8 Comments Leave a comment

  1. zé ronaldo said:

    Jan. 3, 2010

    Querida Helena se o filme foi um exercicio sem qualquer vinculo com distribuição troque os nomes e deixe no ar mas se voce tiver intenção de exibir em festivais ou mostras voce tem que pedir autorização sim.
    bjs
    JR

  2. dora gilda said:

    Dec. 16, 2009

    Oi Helena!Não entendo as leis da internet mas quero comentar q assisti ao video q vc dirigiu e gostei muito.Muito legal! Vá em frente q vc tem jeito para a coisa! Beijos da tia Dora

  3. Emilia said:

    Dec. 15, 2009

    Desconheço os trâmites financeiros e técnicos deste video; para mim tem valor estimativo (sem preço); o primeiro video criado em conjunto com minha sobrinha;guardado nos arquivos do meu computador com muito carinho;

    Rio de Janeiro, 15 de dezembro de 2009

  4. Patrícia Azambuja said:

    Dec. 14, 2009

    No Globo de domingo, li uma matéria sobre a versão em português de “Happy birthday to you”. Tive arrepios. A “família herdeira” dos versinhos teve q brigar na justiça pelos direitos autorais (lê-se % + R$). Quer dizer, a economia acaba não beneficiando o artista e sim quem menos tem direito. Pior… teremos que mudar a trilha sonora das festinhas, para nossos vídeos caseiros?
    Bjs

  5. HK said:

    Dec. 13, 2009

    Então vamos ter que trocar: eu escrevo, Helder atua e Vargas dirige :)

  6. Helderos said:

    Dec. 13, 2009

    Se não há ganho financeiro com o uso da obra (o autor morreu há 40 anos!!!), não entendo porque obstruir o uso.
    Depois de rever o curta também não entendo porque sua vontade de dirigir passou, muito menos porque o Vargas desistiu.
    Vamos fazer outro?

  7. Gian Fabra said:

    Dec. 13, 2009

    a pergunta é simples de responder.

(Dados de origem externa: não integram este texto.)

-- pv_equiv track=rewrite | github.com/IKACE/agent-secure-code | analysis/aggregate_codeql_reports.py | build_summary_by_repo_and_rule
-- ===== SOURCE A (Python) =====
-- from collections import defaultdict
-- from typing import Any, Dict, Iterable, List, Tuple
--
-- def build_summary_by_repo_and_rule(
--     findings: Iterable[Dict[str, Any]]
-- ) -> Dict[str, Dict[str, int]]:
--     """
--     Build a nested summary:
--
--     {
--         "owner/repo": {
--             "rule_id": count,
--             ...
--         },
--         ...
--     }
--     """
--     summary: Dict[str, Dict[str, int]] = defaultdict(lambda: defaultdict(int))
--
--     for f in findings:
--         repo = f.get("repo") or ""
--         rule_id = f.get("rule_id") or ""
--         if not repo or not rule_id:
--             continue
--         summary[repo][rule_id] += 1
--
--     # Convert nested defaultdicts to plain dicts
--     return {repo: dict(rules) for repo, rules in summary.items()}
-- ===== SOURCE B (Python) =====
-- def build_summary_by_repo_and_rule(findings):
--     # One pass collecting the valid (repo, rule_id) pairs, then a declarative
--     # dedup-and-count reshaping instead of incremental nested defaultdicts.
--     pairs = []
--     for f in findings:
--         repo = f.get("repo") or ""
--         rule_id = f.get("rule_id") or ""
--         if repo and rule_id:
--             pairs.append((repo, rule_id))
--     return {
--         repo: {
--             rule: pairs.count((repo, rule))
--             for rule in dict.fromkeys(u for r, u in pairs if r == repo)
--         }
--         for repo in dict.fromkeys(r for r, _ in pairs)
--     }
-- ===== Notes on version B (the rewrite author's own statement) =====
-- stated objective: alternative
-- what changed: A builds the nested summary incrementally in a defaultdict-of-defaultdicts while iterating; B collects the valid (repo, rule_id) pairs in one flat pass and then reshapes them declaratively with ordered dedup (dict.fromkeys) and pairs.count, never maintaining a nested mutable structure.
import Mathlib
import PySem

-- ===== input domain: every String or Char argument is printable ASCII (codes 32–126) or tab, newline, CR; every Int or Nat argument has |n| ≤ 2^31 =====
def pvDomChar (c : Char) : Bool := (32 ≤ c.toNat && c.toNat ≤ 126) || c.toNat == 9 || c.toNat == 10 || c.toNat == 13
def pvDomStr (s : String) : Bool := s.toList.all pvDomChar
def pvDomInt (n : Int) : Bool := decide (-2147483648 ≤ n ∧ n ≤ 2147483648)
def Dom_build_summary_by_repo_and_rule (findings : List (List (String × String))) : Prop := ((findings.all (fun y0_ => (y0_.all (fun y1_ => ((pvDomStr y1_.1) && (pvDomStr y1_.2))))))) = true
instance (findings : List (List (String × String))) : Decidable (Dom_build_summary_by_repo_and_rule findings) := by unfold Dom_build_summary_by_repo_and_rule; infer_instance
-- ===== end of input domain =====

-- B replaces A's incremental nested-defaultdict build by a pair-collecting pass plus a
-- declarative dedup-and-count reshaping (objective: alternative decomposition, not faster).

-- ===== PORT A =====
-- shared helper: Python's `f.get(k) or ""` on an association list (first match; "" stays "")
def pvGetOrEmpty (f : List (String × String)) (k : String) : String :=
  match f.find? (fun p => p.1 == k) with
  | some p => p.2
  | none => ""

def build_summary_by_repo_and_rule (findings : List (List (String × String))) : List (String × List (String × Int)) :=
  -- summary = defaultdict(lambda: defaultdict(int)); for f in findings: … summary[repo][rule_id] += 1
  let summary : PySem.Dict String (PySem.Dict String Int) :=
    findings.foldl (fun d f =>
      let repo := pvGetOrEmpty f "repo"
      let rule_id := pvGetOrEmpty f "rule_id"
      if repo == "" || rule_id == "" then d
      else d.insert repo ((d.getD repo PySem.Dict.empty).modify rule_id 0 (· + 1)))
      PySem.Dict.empty
  -- {repo: dict(rules) for repo, rules in summary.items()}
  summary.items.map (fun p => (p.1, p.2.items))

-- ===== PORT B =====
def build_summary_by_repo_and_rule_alt (findings : List (List (String × String))) : List (String × List (String × Int)) :=
  -- pairs = []; for f in findings: … if repo and rule_id: pairs.append((repo, rule_id))
  let pairs : List (String × String) :=
    findings.foldl (fun acc f =>
      let repo := pvGetOrEmpty f "repo"
      let rule_id := pvGetOrEmpty f "rule_id"
      if (repo != "") && (rule_id != "") then acc ++ [(repo, rule_id)] else acc) []
  -- nested dict comprehension over dict.fromkeys(…) with pairs.count((repo, rule))
  (PySem.List.dedup (pairs.map (·.1))).map (fun repo =>
    (repo, (PySem.List.dedup ((pairs.filter (fun p => p.1 == repo)).map (·.2))).map
      (fun rule => (rule, (PySem.List.count pairs (repo, rule) : Int)))))

-- ===== PRECONDITION & SPEC =====
def Spec_build_summary_by_repo_and_rule (findings : List (List (String × String))) (out : List (String × List (String × Int))) : Prop := out = build_summary_by_repo_and_rule_alt findings
instance (findings : List (List (String × String))) (out : List (String × List (String × Int))) : Decidable (Spec_build_summary_by_repo_and_rule findings out) := by unfold Spec_build_summary_by_repo_and_rule; infer_instance

-- ===== CLAIM (what is proved, stated in full; the proofs are below) =====
def Claim_equal_build_summary_by_repo_and_rule : Prop := ∀ (findings : List (List (String × String))), Dom_build_summary_by_repo_and_rule findings → Spec_build_summary_by_repo_and_rule findings (build_summary_by_repo_and_rule findings)

-- ===== LEMMAS AND PROOFS =====

-- the valid (repo, rule_id) pairs both programs act on
def pvPairOf (f : List (String × String)) : String × String :=
  (pvGetOrEmpty f "repo", pvGetOrEmpty f "rule_id")

def pvKeep (f : List (String × String)) : Bool :=
  !(pvGetOrEmpty f "repo" == "" || pvGetOrEmpty f "rule_id" == "")

def pvPairs (findings : List (List (String × String))) : List (String × String) :=
  (findings.filter pvKeep).map pvPairOf

-- A's nested builder, abstracted over the pair list
def pvNest (ps : List (String × String)) : PySem.Dict String (PySem.Dict String Int) :=
  ps.foldl (fun d p => d.insert p.1 ((d.getD p.1 PySem.Dict.empty).modify p.2 0 (· + 1))) PySem.Dict.empty

-- B's inner per-repo table, abstracted over the pair list
def pvInner (ps : List (String × String)) (repo : String) : List (String × Int) :=
  (PySem.List.dedup ((ps.filter (fun p => p.1 == repo)).map (·.2))).map
    (fun rule => (rule, (PySem.List.count ps (repo, rule) : Int)))

theorem pvPairs_cons (f : List (String × String)) (l : List (List (String × String))) :
    pvPairs (f :: l) = if pvKeep f then pvPairOf f :: pvPairs l else pvPairs l := by
  by_cases hk : pvKeep f = true <;> simp [pvPairs, hk]

theorem pvA_fold (l : List (List (String × String))) (d : PySem.Dict String (PySem.Dict String Int)) :
    l.foldl (fun d f =>
      let repo := pvGetOrEmpty f "repo"
      let rule_id := pvGetOrEmpty f "rule_id"
      if repo == "" || rule_id == "" then d
      else d.insert repo ((d.getD repo PySem.Dict.empty).modify rule_id 0 (· + 1))) d
    = (pvPairs l).foldl
        (fun d p => d.insert p.1 ((d.getD p.1 PySem.Dict.empty).modify p.2 0 (· + 1))) d := by
  induction l generalizing d with
  | nil => rfl
  | cons f l ih =>
    rw [List.foldl_cons, ih]
    by_cases hk : pvKeep f = true
    · have hc : (pvGetOrEmpty f "repo" == "" || pvGetOrEmpty f "rule_id" == "") = false := by
        simpa [pvKeep] using hk
      simp [pvPairs_cons, hk, hc, pvPairOf]
    · have hk' : pvKeep f = false := by simpa using hk
      have hc : (pvGetOrEmpty f "repo" == "" || pvGetOrEmpty f "rule_id" == "") = true := by
        rw [pvKeep] at hk'; simp only [Bool.not_eq_false'] at hk'; exact hk'
      simp [pvPairs_cons, hk', hc]

theorem pvB_fold (l : List (List (String × String))) (acc : List (String × String)) :
    l.foldl (fun acc f =>
      let repo := pvGetOrEmpty f "repo"
      let rule_id := pvGetOrEmpty f "rule_id"
      if (repo != "") && (rule_id != "") then acc ++ [(repo, rule_id)] else acc) acc
    = acc ++ pvPairs l := by
  induction l generalizing acc with
  | nil => simp [pvPairs]
  | cons f l ih =>
    rw [List.foldl_cons, ih]
    by_cases hk : pvKeep f = true
    · have hb : ((pvGetOrEmpty f "repo" != "") && (pvGetOrEmpty f "rule_id" != "")) = true := by
        simpa [pvKeep, Bool.not_or] using hk
      simp [pvPairs_cons, hk, hb, pvPairOf]
    · have hk' : pvKeep f = false := by simpa using hk
      have hb : ((pvGetOrEmpty f "repo" != "") && (pvGetOrEmpty f "rule_id" != "")) = false := by
        simpa [pvKeep, Bool.not_or] using hk'
      simp [pvPairs_cons, hk', hb]

theorem pvNest_keys (ps : List (String × String)) :
    (pvNest ps).keys = PySem.List.dedup (ps.map (·.1)) := by
  rw [pvNest, PySem.Dict.keys_foldl_insert_key ps (fun p => p.1)
    (fun d p => (d.getD p.1 PySem.Dict.empty).modify p.2 0 (· + 1)) PySem.Dict.empty]
  rfl

theorem pvNest_keys_nodup (ps : List (String × String)) : (pvNest ps).keys.Nodup := by
  rw [pvNest_keys]
  exact PySem.Set.nodup_ofList _

theorem pvNest_append (ps : List (String × String)) (x : String × String) :
    pvNest (ps ++ [x])
      = (pvNest ps).insert x.1 (((pvNest ps).getD x.1 PySem.Dict.empty).modify x.2 0 (· + 1)) := by
  simp [pvNest, List.foldl_append]

theorem pvNest_getD_items (ps : List (String × String)) (r : String) :
    ((pvNest ps).getD r PySem.Dict.empty).items = pvInner ps r := by
  induction ps using List.reverseRecOn with
  | nil => rfl
  | append_singleton ps x ih =>
    obtain ⟨r0, u0⟩ := x
    rw [pvNest_append]
    by_cases hr : r = r0
    · subst hr
      set inner := (pvNest ps).getD r PySem.Dict.empty
      set F := (ps.filter (fun p => p.1 == r)).map (·.2) with hF
      have hFx : ((ps ++ [(r, u0)]).filter (fun p => p.1 == r)).map (·.2) = F ++ [u0] := by
        simp [List.filter_append, hF]
      have hkeys : inner.keys = PySem.List.dedup F := by
        have : inner.keys = inner.items.map (·.1) := rfl
        rw [this, ih, pvInner, List.map_map]
        simp [Function.comp_def, ← hF]
      have hnd : (PySem.List.dedup F).Nodup := PySem.Set.nodup_ofList F
      have hcntx : ∀ u : String,
          List.count (r, u) (ps ++ [(r, u0)])
            = List.count (r, u) ps + (if u = u0 then 1 else 0) := by
        intro u
        rw [List.count_append, List.count_singleton]
        by_cases h : u = u0
        · simp [h]
        · have hb : ((r, u0) == (r, u)) = false := by
            rw [beq_eq_false_iff_ne]
            exact fun hh => h (congrArg Prod.snd hh).symm
          simp [hb, h]
      by_cases hu : u0 ∈ F
      · have hcont : inner.contains u0 = true := by
          rw [PySem.Dict.contains_iff_mem_keys, hkeys]
          exact (PySem.Set.mem_ofList F u0).mpr hu
        have hmem : (u0, (PySem.List.count ps (r, u0) : Int)) ∈ inner.items := by
          rw [ih, pvInner]
          exact List.mem_map_of_mem ((PySem.Set.mem_ofList F u0).mpr hu)
        have hget : inner.getD u0 0 = (PySem.List.count ps (r, u0) : Int) :=
          PySem.Dict.getD_of_mem_items inner hmem (hkeys ▸ hnd) 0
        have hded : PySem.List.dedup (F ++ [u0]) = PySem.List.dedup F := by
          rw [show PySem.List.dedup (F ++ [u0]) = PySem.Set.ofList (F ++ [u0]) from rfl,
            PySem.Set.ofList_append_singleton]
          simp [PySem.Set.add, (PySem.Set.mem_ofList F u0).mpr hu]
      -- summary[r][u0] += 1 : modify is insert of the bumped count
        rw [PySem.Dict.getD_insert_self,
          show inner.modify u0 0 (· + 1) = inner.insert u0 (inner.getD u0 0 + 1) from rfl,
          PySem.Dict.items_insert_of_contains inner _ hcont, ih, pvInner, pvInner, hFx, hded,
          List.map_map]
        apply List.map_congr_left
        intro u huR
        by_cases h : u = u0
        · subst h
          simp [hget, hcntx]
        · have hb : (u == u0) = false := by simp [h]
          simp [hcntx, h]
      · have hcont : inner.contains u0 = false := by
          rw [← Bool.not_eq_true, PySem.Dict.contains_iff_mem_keys, hkeys]
          intro hmem
          exact hu ((PySem.Set.mem_ofList F u0).mp hmem)
        have hget : inner.getD u0 0 = 0 := PySem.Dict.getD_of_not_contains inner 0 hcont
        have hded : PySem.List.dedup (F ++ [u0]) = PySem.List.dedup F ++ [u0] := by
          rw [show PySem.List.dedup (F ++ [u0]) = PySem.Set.ofList (F ++ [u0]) from rfl,
            PySem.Set.ofList_append_singleton]
          have : u0 ∉ PySem.Set.ofList F := fun h => hu ((PySem.Set.mem_ofList F u0).mp h)
          simp [PySem.Set.add, this]
        have hzero : List.count (r, u0) ps = 0 := by
          rw [List.count_eq_zero]
          intro hmem
          exact hu (List.mem_map_of_mem (List.mem_filter.mpr ⟨hmem, by simp⟩))
        rw [PySem.Dict.getD_insert_self,
          show inner.modify u0 0 (· + 1) = inner.insert u0 (inner.getD u0 0 + 1) from rfl,
          PySem.Dict.items_insert_of_not_contains inner _ hcont, ih, pvInner, pvInner, hFx, hded,
          List.map_append]
        congr 1
        · apply List.map_congr_left
          intro u huR
          have hne : u ≠ u0 := fun h => hu (h ▸ ((PySem.Set.mem_ofList F u).mp huR))
          simp [hcntx, hne]
        · simp [hget, hcntx, hzero]
    · rw [PySem.Dict.getD_insert_of_ne _ _ _ hr, ih, pvInner, pvInner]
      have hFeq : ((ps ++ [(r0, u0)]).filter (fun p => p.1 == r)).map (·.2)
          = (ps.filter (fun p => p.1 == r)).map (·.2) := by
        have : (r0 == r) = false := by simp [Ne.symm hr]
        simp [List.filter_append, this]
      rw [hFeq]
      apply List.map_congr_left
      intro u _
      have : List.count (r, u) (ps ++ [(r0, u0)]) = List.count (r, u) ps := by
        rw [List.count_append, List.count_singleton]
        have : ((r0, u0) == (r, u)) = false := by
          simp [Prod.ext_iff]
          intro h
          exact absurd h.symm hr
        simp [this]
      simp [this]

theorem pv_main (ps : List (String × String)) :
    (pvNest ps).items.map (fun q => (q.1, q.2.items))
      = (PySem.List.dedup (ps.map (·.1))).map (fun r => (r, pvInner ps r)) := by
  rw [PySem.Dict.items_eq_map_keys (pvNest ps) (pvNest_keys_nodup ps) PySem.Dict.empty,
    List.map_map, pvNest_keys]
  exact List.map_congr_left (fun r _ => by simp [pvNest_getD_items])

-- ===== VERDICT (by name: the statement is the Claim_ definition above) =====
theorem build_summary_by_repo_and_rule_spec : Claim_equal_build_summary_by_repo_and_rule := by
  intro findings _
  unfold Spec_build_summary_by_repo_and_rule
  show build_summary_by_repo_and_rule findings = build_summary_by_repo_and_rule_alt findings
  rw [build_summary_by_repo_and_rule, build_summary_by_repo_and_rule_alt]
  rw [pvA_fold, pvB_fold]
  rw [List.nil_append]
  exact pv_main (pvPairs findings)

É claro q prestigia muito mais do q prejudica ao artista, mas fazer a velha economia entender isso é pura perda de tempo. ‘Repostar’ o vídeo é a melhor resposta.
    bj

  8. Vargas said:

    Dec. 13, 2009

    Vc não é a unica. Eu fiquei duzentos anos correndo atras de uma musica. Liguei pra deus e o mundo e liguei tb um F enorme. Mandei pra festival e já entrei em 8! mas tb não ganhei nenhum awards ainda.
    Mas a vontade de atuar… ficou lá em 2006.